-- Records for the exercise --
-- pv_equiv track=rewrite | github.com/pranamyajainn/HireAI | utils/ai_matcher.py | _location_match
-- ===== SOURCE A (Python) =====
-- def _location_match(required: str, candidate: str) -> bool:
--     """Check if locations match"""
--     location_groups = {
--         'europe': ['london', 'berlin', 'amsterdam', 'paris', 'madrid', 'uk', 'germany', 'france'],
--         'usa': ['san francisco', 'new york', 'seattle', 'austin', 'boston', 'sf', 'nyc'],
--         'remote': ['remote', 'anywhere', 'distributed']
--     }
--
--     for group, locations in location_groups.items():
--         if required in locations and any(loc in candidate for loc in locations):
--             return True
--
--     return required in candidate
-- ===== SOURCE B (Python) =====
-- def _location_match(required: str, candidate: str) -> bool:
--     """Check if locations match"""
--     location_groups = {
--         'europe': ['london', 'berlin', 'amsterdam', 'paris', 'madrid', 'uk', 'germany', 'france'],
--         'usa': ['san francisco', 'new york', 'seattle', 'austin', 'boston', 'sf', 'nyc'],
--         'remote': ['remote', 'anywhere', 'distributed']
--     }
--     # reverse index: known location -> its group label
--     group_of = {loc: group for group, locs in location_groups.items() for loc in locs}
--     # scan the candidate once: which group labels appear in it
--     groups_in_candidate = {group for loc, group in group_of.items() if loc in candidate}
--     g = group_of.get(required)
--     if g is not None and g in groups_in_candidate:
--         return True
--     return required in candidate
-- ===== Notes on version B (the rewrite author's own statement) =====
-- stated objective: alternative
-- what changed: Reverses the traversal direction: instead of scanning the groups for one containing `required` and then testing that group's locations against the candidate with early return, B builds a reverse index location->group once, scans the candidate for the set of group labels it mentions, and answers by a single lookup of required's group in that set (with the same substring fallback).
import Mathlib
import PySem

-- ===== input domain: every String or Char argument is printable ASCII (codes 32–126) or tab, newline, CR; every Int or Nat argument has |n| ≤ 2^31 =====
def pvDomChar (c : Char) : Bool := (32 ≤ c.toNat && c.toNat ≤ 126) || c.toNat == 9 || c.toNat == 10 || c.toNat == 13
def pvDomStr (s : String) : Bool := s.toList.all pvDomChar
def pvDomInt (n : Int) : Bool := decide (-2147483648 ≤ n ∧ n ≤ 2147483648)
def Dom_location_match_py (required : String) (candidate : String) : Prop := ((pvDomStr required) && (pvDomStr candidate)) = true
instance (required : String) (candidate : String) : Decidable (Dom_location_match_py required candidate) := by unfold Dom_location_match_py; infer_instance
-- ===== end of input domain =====

-- B reverses the traversal: a reverse index location->group plus the set of group labels found in the candidate, instead of A's per-group check-and-early-return scan; objective: alternative.


-- ===== PORT A =====
def pvGroupsA : List (String × List String) :=
  [("europe", ["london", "berlin", "amsterdam", "paris", "madrid", "uk", "germany", "france"]),
   ("usa", ["san francisco", "new york", "seattle", "austin", "boston", "sf", "nyc"]),
   ("remote", ["remote", "anywhere", "distributed"])]

-- the 'for group, locations in …: if …: return True' loop, then 'return required in candidate'
def pvLoopA (required : String) (candidate : String) : List (String × List String) → Bool
  | [] => PySem.Str.isIn required candidate
  | (_, locs) :: rest =>
    if locs.contains required && locs.any (fun loc => PySem.Str.isIn loc candidate) then true
    else pvLoopA required candidate rest

def location_match_py (required : String) (candidate : String) : Bool :=
  pvLoopA required candidate pvGroupsA

-- ===== PORT B =====
def pvGroupsB : List (String × List String) :=
  [("europe", ["london", "berlin", "amsterdam", "paris", "madrid", "uk", "germany", "france"]),
   ("usa", ["san francisco", "new york", "seattle", "austin", "boston", "sf", "nyc"]),
   ("remote", ["remote", "anywhere", "distributed"])]

-- group_of = {loc: group for group, locs in location_groups.items() for loc in locs}
def pvGroupOfB : PySem.Dict String String :=
  pvGroupsB.foldl (fun d g => g.2.foldl (fun d loc => d.insert loc g.1) d) PySem.Dict.empty

-- groups_in_candidate = {group for loc, group in group_of.items() if loc in candidate}
def pvGroupsInCand (candidate : String) : PySem.Set String :=
  pvGroupOfB.items.foldl
    (fun s p => if PySem.Str.isIn p.1 candidate then PySem.Set.add s p.2 else s)
    PySem.Set.empty

def location_match_py_alt (required : String) (candidate : String) : Bool :=
  match pvGroupOfB.get? required with
  | some g =>
      if PySem.Set.contains (pvGroupsInCand candidate) g then true
      else PySem.Str.isIn required candidate
  | none => PySem.Str.isIn required candidate

-- ===== PRECONDITION & SPEC =====
def Spec_location_match_py (required : String) (candidate : String) (out : Bool) : Prop := out = location_match_py_alt required candidate
instance (required : String) (candidate : String) (out : Bool) : Decidable (Spec_location_match_py required candidate out) := by unfold Spec_location_match_py; infer_instance

-- ===== CLAIM (what is proved, stated in full; the proofs are below) =====
def Claim_equal_location_match_py : Prop := ∀ (required : String) (candidate : String), Dom_location_match_py required candidate → Spec_location_match_py required candidate (location_match_py required candidate)

-- ===== LEMMAS AND PROOFS =====

-- pvGroupOfB evaluated to its literal association list (used to unblock simp in the main proof)
theorem pvGroupOfB_eq : pvGroupOfB = PySem.Dict.mk
    [("london", "europe"), ("berlin", "europe"), ("amsterdam", "europe"), ("paris", "europe"),
     ("madrid", "europe"), ("uk", "europe"), ("germany", "europe"), ("france", "europe"),
     ("san francisco", "usa"), ("new york", "usa"), ("seattle", "usa"), ("austin", "usa"),
     ("boston", "usa"), ("sf", "usa"), ("nyc", "usa"),
     ("remote", "remote"), ("anywhere", "remote"), ("distributed", "remote")] := by decide

theorem pv_contains_add (s : PySem.Set String) (y x : String) :
    (PySem.Set.add s y).contains x = (s.contains x || x == y) := by
  by_cases hxy : x = y
  · subst hxy
    simp only [PySem.Set.add]
    split_ifs with h <;> simp_all
  · simp only [PySem.Set.add]
    split_ifs with h <;> simp [hxy]

theorem pv_contains_fold (cand : String) (items : List (String × String))
    (s : PySem.Set String) (x : String) :
    (items.foldl (fun s p => if PySem.Str.isIn p.1 cand then PySem.Set.add s p.2 else s) s).contains x
      = (s.contains x || items.any (fun p => x == p.2 && PySem.Str.isIn p.1 cand)) := by
  induction items generalizing s with
  | nil => simp
  | cons p rest ih =>
      simp only [List.foldl_cons, List.any_cons]
      by_cases h : PySem.Str.isIn p.1 cand = true
      · rw [if_pos h, ih, pv_contains_add, h]
        simp [Bool.or_assoc]
      · rw [if_neg h, ih]
        rw [Bool.not_eq_true] at h
        rw [h]
        simp

-- location_match_py_alt, with the set membership rewritten as a single any-pass over the index items
theorem pv_alt_eq (required candidate : String) :
    location_match_py_alt required candidate =
      (match pvGroupOfB.get? required with
       | some g =>
           (pvGroupOfB.items.any (fun p => g == p.2 && PySem.Str.isIn p.1 candidate)
             || PySem.Str.isIn required candidate)
       | none => PySem.Str.isIn required candidate) := by
  unfold location_match_py_alt pvGroupsInCand
  cases h : pvGroupOfB.get? required with
  | none => rfl
  | some g =>
      simp only [pv_contains_fold]
      simp

-- ===== VERDICT (by name: the statement is the Claim_ definition above) =====
set_option maxHeartbeats 2000000 in
theorem location_match_py_spec : Claim_equal_location_match_py := by
  intro required candidate _
  unfold Spec_location_match_py location_match_py
  rw [pv_alt_eq]
  by_cases h1 : required ∈ ["london", "berlin", "amsterdam", "paris", "madrid", "uk", "germany", "france"]
  · fin_cases h1 <;>
      simp [pv_alt_eq, pvLoopA, pvGroupsA, pvGroupOfB_eq, PySem.Dict.items,
        PySem.Dict.get?_mk_cons, Bool.or_assoc]
  by_cases h2 : required ∈ ["san francisco", "new york", "seattle", "austin", "boston", "sf", "nyc"]
  · fin_cases h2 <;>
      simp [pv_alt_eq, pvLoopA, pvGroupsA, pvGroupOfB_eq, PySem.Dict.items,
        PySem.Dict.get?_mk_cons, Bool.or_assoc]
  by_cases h3 : required ∈ ["remote", "anywhere", "distributed"]
  · fin_cases h3 <;>
      simp [pv_alt_eq, pvLoopA, pvGroupsA, pvGroupOfB_eq, PySem.Dict.items,
        PySem.Dict.get?_mk_cons, Bool.or_assoc]
  · simp only [List.mem_cons, List.not_mem_nil, or_false] at h1 h2 h3
    push_neg at h1 h2 h3
    obtain ⟨n1, n2, n3, n4, n5, n6, n7, n8⟩ := h1
    obtain ⟨m1, m2, m3, m4, m5, m6, m7⟩ := h2
    obtain ⟨r1, r2, r3⟩ := h3
    simp [pvLoopA, pvGroupsA, pvGroupOfB_eq, PySem.Dict.get?,
      n1, n2, n3, n4, n5, n6, n7, n8, m1, m2, m3, m4, m5, m6, m7, r1, r2, r3,
      Ne.symm n1, Ne.symm n2, Ne.symm n3, Ne.symm n4, Ne.symm n5, Ne.symm n6, Ne.symm n7, Ne.symm n8,
      Ne.symm m1, Ne.symm m2, Ne.symm m3, Ne.symm m4, Ne.symm m5, Ne.symm m6, Ne.symm m7,
      Ne.symm r1, Ne.symm r2, Ne.symm r3]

-- Task requirements --
In the records above, some lines hold the word "obtain"; copy each such line.

-- Result of the exercise --
    obtain ⟨n1, n2, n3, n4, n5, n6, n7, n8⟩ := h1
    obtain ⟨m1, m2, m3, m4, m5, m6, m7⟩ := h2
    obtain ⟨r1, r2, r3⟩ := h3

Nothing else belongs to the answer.